Я не представлял, о чем идет речь, но подобное развитие событий мне категорически не нравилось. Впрочем, мое мнение никого особо не интересовало, и в один совершенно не прекрасный день мы с мамой отправились в поликлинику удалять аденоиды.
В коридоре перед кабинетом сидела куча грустных детей и мам с бабушками. Я слегка повеселел, думая, что народу много и очередь до меня не дойдет.
Само собой, меня позвали первым.
Кабинет был полон людей в белых халатах и неприятных запахов. Крупная медсестра, похожая на памятник доярке (я видел его на ВДНХ), тяжело уселась в никелированное кресло, меня посадили ей на колени.
– Привязывать тебя? – спросил меня из-под маски подошедший врач.

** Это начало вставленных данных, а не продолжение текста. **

theorem pvPlace (arr : List (List Int)) (rows : Int) (h0 : 0 ≤ rows) (hx : pvGood arr rows) :
    ∀ (v u : List (List Int)), arr = u ++ v →
    ((v.foldl (fun (st : List (List Int) × List Int) row =>
        let q := PySem.List.pyGetD st.2 (PySem.List.pyGetD row 1 0) 0
        (PySem.List.pySetD st.1 q row,
         PySem.List.pySetD st.2 (PySem.List.pyGetD row 1 0) (q + 1)))
      (pvO arr rows u, pvP arr rows u)).1) = pvO arr rows arr := by
  intro v
  induction v with
  | nil =>
    intro u harr
    rw [List.append_nil] at harr
    subst harr
    rfl
  | cons a v ih =>
    intro u harr
    have hmem : a ∈ arr := by rw [harr]; exact List.mem_append_right _ List.mem_cons_self
    obtain ⟨h2, hk1, hk2⟩ := hx a hmem
    have hw : ∀ x ∈ arr, pvW rows x < rows.toNat :=
      fun x hx' => pvW_lt rows x h0 (hx x hx').2.1 (hx x hx').2.2
    have hb : pvW rows a < rows.toNat := hw a hmem
    have hplen : (pvP arr rows u).length = rows.toNat := by simp [pvP]
    have hread : PySem.List.pyGetD (pvP arr rows u) (PySem.List.pyGetD a 1 0) 0
        = ((pvS arr rows (pvW rows a)
            + u.countP (fun x => decide (pvW rows x = pvW rows a)) : Nat) : Int) := by
      rw [show PySem.List.pyGetD a 1 0 = pvKey a from rfl,
        pvGetD_wrap _ rows _ _ hplen h0 hk1 hk2]
      show (pvP arr rows u).getD (pvW rows a) 0 = _
      rw [pvP, pvGetD_range_map, if_pos hb]
    have hstep :
        (let q := PySem.List.pyGetD (pvO arr rows u, pvP arr rows u).2 (PySem.List.pyGetD a 1 0) 0
         (PySem.List.pySetD (pvO arr rows u, pvP arr rows u).1 q a,
          PySem.List.pySetD (pvO arr rows u, pvP arr rows u).2 (PySem.List.pyGetD a 1 0) (q + 1)))
        = (pvO arr rows (u ++ [a]), pvP arr rows (u ++ [a])) := by
      show (PySem.List.pySetD (pvO arr rows u)
              (PySem.List.pyGetD (pvP arr rows u) (PySem.List.pyGetD a 1 0) 0) a,
            PySem.List.pySetD (pvP arr rows u) (PySem.List.pyGetD a 1 0)
              (PySem.List.pyGetD (pvP arr rows u) (PySem.List.pyGetD a 1 0) 0 + 1)) = _
      rw [hread, Prod.mk.injEq]
      constructor
      · rw [PySem.List.pySetD_natCast]
        exact pvO_step arr rows u v a harr hw
      · rw [show PySem.List.pyGetD a 1 0 = pvKey a from rfl,
          pvSetD_wrap _ rows _ _ hplen h0 hk1 hk2]
        exact pvP_step arr rows u a hb
    rw [List.foldl_cons, hstep]
    exact ih (u ++ [a]) (by rw [harr, List.append_cons])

– Не надо его привязывать, он же будущий солдат, – ответила басом медсестра и сжала меня руками так, что я не мог пошевелиться.
Видимо, в 1980 году было два варианта анестезии для подобных операций: или тебя привязывают к креслу, или просто крепко держат. Возможно, были еще варианты, но мне их не озвучили.

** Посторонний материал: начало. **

def pvStepA (st : List (PySem.Dict String String) × PySem.Dict String String) (line : String) :
    List (PySem.Dict String String) × PySem.Dict String String :=
  if PySem.Str.startswith line "=== Message" then
    ((if st.2.items ≠ [] then st.1 ++ [st.2] else st.1), PySem.Dict.empty)
  else if PySem.Str.startswith line "From:" then
    (st.1, st.2.insert "from" (PySem.Str.strip (PySem.Str.replace line "From:" "")))
  else if PySem.Str.startswith line "Subject:" then
    (st.1, st.2.insert "subject" (PySem.Str.strip (PySem.Str.replace line "Subject:" "")))
  else st

theorem pvStepA_delim {line : String} (hd : pvDelim line = true)
    (st : List (PySem.Dict String String) × PySem.Dict String String) :
    pvStepA st line = ((if st.2.items ≠ [] then st.1 ++ [st.2] else st.1), PySem.Dict.empty) := by
  unfold pvStepA
  rw [if_pos (show PySem.Str.startswith line "=== Message" = true from hd)]

theorem pvStepA_nodelim {line : String} (hd : ¬ pvDelim line = true)
    (st : List (PySem.Dict String String) × PySem.Dict String String) :
    pvStepA st line = (st.1, pvField st.2 line) := by
  unfold pvStepA pvField
  rw [if_neg (show ¬ PySem.Str.startswith line "=== Message" = true from hd)]
  split_ifs <;> rfl

def pvSeg (cur : PySem.Dict String String) (seg : List String) : PySem.Dict String String :=
  seg.foldl pvField cur

-- delimiter positions
def pvCuts : List String → List Nat
  | [] => []
  | l :: ls => if pvDelim l then 0 :: (pvCuts ls).map (· + 1) else (pvCuts ls).map (· + 1)

-- recursive segmentation (blocks between delimiter lines, preamble first)
def pvSegs : List String → List (List String)
  | [] => [[]]
  | l :: ls =>
    if pvDelim l then [] :: pvSegs ls
    else
      match pvSegs ls with
      | [] => [[l]]
      | s :: rest => (l :: s) :: rest

def pvSegsOf (lines : List String) (c : List Nat) : List (List String) :=
  (((0 :: c.map (· + 1)).zip (c ++ [lines.length])).map
    (fun p => (lines.drop p.1).take (p.2 - p.1)))

theorem pvSegs_ne_nil (ls : List String) : pvSegs ls ≠ [] := by
  cases ls with
  | nil => simp [pvSegs]
  | cons l ls =>
    simp only [pvSegs]
    split
    · simp
    · cases h : pvSegs ls <;> simp

-- A's fold, characterized by segments
theorem pvA_char (lines : List String) :
    ∀ (ms : List (PySem.Dict String String)) (cur : PySem.Dict String String),
    (if (lines.foldl pvStepA (ms, cur)).2.items ≠ [] then
        (lines.foldl pvStepA (ms, cur)).1 ++ [(lines.foldl pvStepA (ms, cur)).2]
      else (lines.foldl pvStepA (ms, cur)).1)
    = ms ++ ((match pvSegs lines with
              | [] => []
              | s :: rest => pvSeg cur s :: rest.map (pvSeg PySem.Dict.empty)).filter
              (fun d => d.items ≠ [])) := by
  induction lines with
  | nil =>
    intro ms cur
    simp only [pvSegs, List.foldl_nil, pvSeg, List.map_nil, List.filter]
    split <;> simp_all
  | cons l ls ih =>
    intro ms cur
    simp only [List.foldl_cons, pvSegs]
    by_cases hd : pvDelim l
    · rw [pvStepA_delim hd, ih]
      have hsegs : ∀ segs : List (List String),
          (match segs with
           | [] => []
           | s :: rest => pvSeg PySem.Dict.empty s :: rest.map (pvSeg PySem.Dict.empty))
          = segs.map (pvSeg PySem.Dict.empty) := by
        intro segs; cases segs <;> simp
      rw [hsegs]
      cases hs : pvSegs ls with
      | nil => exact absurd hs (pvSegs_ne_nil ls)
      | cons s rest =>
        simp only [hd, if_true, List.map_cons, List.filter_cons, pvSeg, List.foldl_nil]
        split <;> simp_all [List.append_assoc]
    · rw [pvStepA_nodelim hd, ih]
      cases hs : pvSegs ls with
      | nil => exact absurd hs (pvSegs_ne_nil ls)
      | cons s rest =>
        simp [hd, pvSeg]

-- enumerate-based cuts agree with pvCuts
theorem pvCuts_char (lines : List String) :
    ∀ (s : Int),
    ((PySem.List.enumerate lines s).filter (fun p => pvDelim p.2)).map (fun p => p.1)
    = (pvCuts lines).map (fun (k : Nat) => ((k : Int) + s)) := by
  induction lines with
  | nil => intro s; simp [PySem.List.enumerate_nil, pvCuts]
  | cons l ls ih =>
    intro s
    rw [PySem.List.enumerate_cons]
    simp only [pvCuts]
    by_cases hd : pvDelim l
    · rw [List.filter_cons_of_pos (by simpa using hd), List.map_cons, ih (s + 1), if_pos hd,
        List.map_cons, List.map_map]
      refine List.cons_eq_cons.mpr ⟨by norm_num, ?_⟩
      apply List.map_congr_left; intro k _
      simp only [Function.comp_apply]; push_cast; ring
    · rw [List.filter_cons_of_neg (by simpa using hd), ih (s + 1), if_neg hd, List.map_map]
      apply List.map_congr_left; intro k _
      simp only [Function.comp_apply]; push_cast; ring

-- shift a segment list by one line
theorem pvShift (l : String) (ls : List String) (ps : List (Nat × Nat)) :
    (ps.map (Prod.map (· + 1) (· + 1))).map (fun p => ((l :: ls).drop p.1).take (p.2 - p.1))
    = ps.map (fun p => (ls.drop p.1).take (p.2 - p.1)) := by
  rw [List.map_map]
  apply List.map_congr_left
  intro p _
  obtain ⟨a, b⟩ := p
  simp only [Function.comp_apply, Prod.map_apply]
  rw [List.drop_succ_cons]
  congr 1
  omega

-- one delimiter step of the index-slicing segmentation
theorem pvSegsOf_cons_delim (l : String) (ls : List String) (c : List Nat) :
    pvSegsOf (l :: ls) (0 :: c.map (· + 1)) = [] :: pvSegsOf ls c := by
  unfold pvSegsOf
  rw [List.length_cons, List.map_cons, List.cons_append, List.zip_cons_cons, List.map_cons]
  refine List.cons_eq_cons.mpr ⟨by simp, ?_⟩
  have h3 : ((0 : Nat) + 1) :: (c.map (· + 1)).map (· + 1)
      = (0 :: c.map (· + 1)).map (· + 1) := by simp
  have h4 : (c.map (· + 1)) ++ [ls.length + 1] = (c ++ [ls.length]).map (· + 1) := by simp
  rw [h3, h4, List.zip_map, pvShift]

От ужаса я потерял дар речи и, повинуясь жесту врача, открыл рот. Не теряя ни секунды, врач запихнул мне в рот какое-то металлическое приспособление странной формы и стал ковырять внутри.
Я не орал по двум причинам: во-первых, чтобы не волновать маму за дверью, во-вторых, сложно орать, когда захлебываешься кровью.
Все закончилось быстро, и меня выпустили из кабинета. Мама сидела в слезах. Она испугалась, что из кабинета не слышно моих воплей, и решила, что происходит что-то ужасное.
Но были и хорошие новости: мне после операции обязательно нужно было есть мороженое, так сказали врачи, чтобы от холода все заживало быстрее.
Дома я сидел на диване, ел мороженое, а по телевизору показывали фильм «Тайна двух океанов».
В тот момент жизнь определенно удалась.
Запорожец
(машина)
Свою первую машину папа купил в 1981 году.
Это был ЗАЗ-968М, или «Запорожец». Вызов мировому автопрому и здравому смыслу. Младший брат «Порше-911» с задержкой в развитии. Когда папе удавалось завести двигатель, слышался рев медведя в эпилептическом припадке. В салоне пахло плохим бензином и помойкой.
Тем не менее необходимо отметить, что «Запорожец», в отличие от зарубежных аналогов, был машиной на все случаи жизни: и картошку возить, и девушек по ленинским местам, и в театр всей семьей, и на рыбалку зимой. Для этого в полу был специальный люк предусмотрен. Вот можно на «Порше» на зимнюю рыбалку поехать? То-то же!
Я отвлекся. Папа был неопытным водителем, поэтому пассажирам предписывалось соблюдать некие правила, а именно: сидеть неподвижно, не издавать ни звука, что бы ни случилось, дышать максимально тихо, плавно и неглубоко, смотреть прямо перед собой. Все это было необходимо, чтобы не отвлекать папу от вождения. Опыта использования личного автотранспорта в семье не было, как правильно себя вести, никто не представлял.